### Work request
In the records below, some lines contain the word "PySem". Copy each of them.

──────── Entries supplied

-- pv_equiv track=rewrite | github.com/deft667788/comp9021 | quiz/quiz7/quiz_7.py | centrifuge
-- ===== SOURCE A (Python) =====
-- from math import sqrt
--
-- def sieve_of_primes_up_to(n):
--     sieve = [True] * (n + 1)
--     for p in range(2, round(sqrt(n)) + 1):
--         if sieve[p]:
--             for i in range(p * p, n + 1, p):
--                 sieve[i] = False
--     return sieve
--
-- def centrifuge(n, k):
--     if k == 0 or k == n:
--         return True
--     primes = sieve_of_primes_up_to(n)
--     if primes[n]:
--         return False
--     primes_factors = []
--     for i in range(2, n // 2 + 1):
--         if primes[i] and n % i == 0:
--             primes_factors.append(i)
--
--     # primes_factors = prime_factor(n, primes)
--     # return primes_factors
--
--     return centrifuge_recursion(k, primes_factors) and centrifuge_recursion(n - k, primes_factors)
--
-- def centrifuge_recursion(k, factors):
--     # base case
--     if k == 1:
--         return False
--     while k > 1:
--         if k in factors:
--             return True
--         for i in range(len(factors)):
--             if k % factors[i] == 0:
--                 return True
--
--         # recursive case
--         return centrifuge_recursion(k - factors[0], factors)
--     return False
-- ===== SOURCE B (Python) =====
-- def centrifuge(n, k):
--     if k == 0 or k == n:
--         return True
--     # distinct prime factors of n by trial division (ascending)
--     fs = []
--     m = n
--     d = 2
--     while d * d <= m:
--         if m % d == 0:
--             fs.append(d)
--             while m % d == 0:
--                 m //= d
--         d += 1
--     if m > 1:
--         fs.append(m)
--     if fs == [] or fs == [n]:
--         return False  # n prime, or n < 2: no usable factors
--     return reaches(k, fs) and reaches(n - k, fs)
--
-- def reaches(k, fs):
--     # True iff some value k, k-p0, k-2*p0, ... that is still >= 2 is divisible
--     # by a prime factor of n; decided per factor by a congruence search.
--     if k <= 1:
--         return False
--     p0 = fs[0]
--     if k % p0 == 0:
--         return True
--     for p in fs[1:]:
--         for j in range(p):
--             if (k - j * p0) % p == 0:
--                 if k - j * p0 >= 2:
--                     return True
--                 break
--     return False
-- ===== Notes on version B (the rewrite author's own statement) =====
-- stated objective: faster
-- what changed: B replaces A's full Eratosthenes sieve up to n by O(sqrt(n)) trial division for the distinct prime factors, and replaces A's decrement-by-smallest-factor recursion (up to k/p0 deep) by a per-prime-factor congruence search for the first reachable multiple, deciding reachability directly.
import Mathlib
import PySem

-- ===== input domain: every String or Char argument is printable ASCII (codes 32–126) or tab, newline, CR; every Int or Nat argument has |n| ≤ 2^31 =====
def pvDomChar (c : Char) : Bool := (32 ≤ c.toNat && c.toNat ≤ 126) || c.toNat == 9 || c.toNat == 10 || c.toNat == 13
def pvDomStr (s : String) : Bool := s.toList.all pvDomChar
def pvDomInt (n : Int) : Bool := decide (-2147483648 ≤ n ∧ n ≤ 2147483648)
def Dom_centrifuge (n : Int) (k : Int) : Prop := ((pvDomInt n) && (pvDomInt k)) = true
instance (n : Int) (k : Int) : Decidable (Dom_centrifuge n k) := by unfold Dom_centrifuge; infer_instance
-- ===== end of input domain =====

-- B replaces A's O(n) Eratosthenes sieve by O(√n) trial division and A's decrement-by-p0
-- recursion by a per-prime-factor congruence search; equivalence of return values is proved on Pre_.

-- ===== PORT A =====
-- The Python list `sieve` is ported as `Array Bool` (its exact model; O(1) update).  All list
-- indices in A are nonnegative and in bounds on every use, so `.getD i.toNat` / `.setIfInBounds i.toNat` is exact
-- for `sieve[p]` / `sieve[i] = False`.  Python's `round(sqrt(n))` is ⌊√n⌋ or ⌊√n⌋+1; the port uses
-- ⌊√n⌋ (`n.toNat.sqrt`), which is exact: a possible extra outer pass at p = ⌊√n⌋+1 has p*p > n, so
-- its inner range is empty and the resulting sieve list is identical.
def sieveOfPrimesUpTo (n : Int) : Array Bool :=
  (PySem.List.pyRange 2 ((n.toNat.sqrt : Int) + 1) 1).foldl
    (fun s p =>
      if s.getD p.toNat false then
        (PySem.List.pyRange (p * p) (n + 1) p).foldl (fun s' i => s'.setIfInBounds i.toNat false) s
      else s)
    (Array.replicate (n + 1).toNat true)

────────────────

### Answer section
import PySem
  (PySem.List.pyRange 2 ((n.toNat.sqrt : Int) + 1) 1).foldl
        (PySem.List.pyRange (p * p) (n + 1) p).foldl (fun s' i => s'.setIfInBounds i.toNat false) s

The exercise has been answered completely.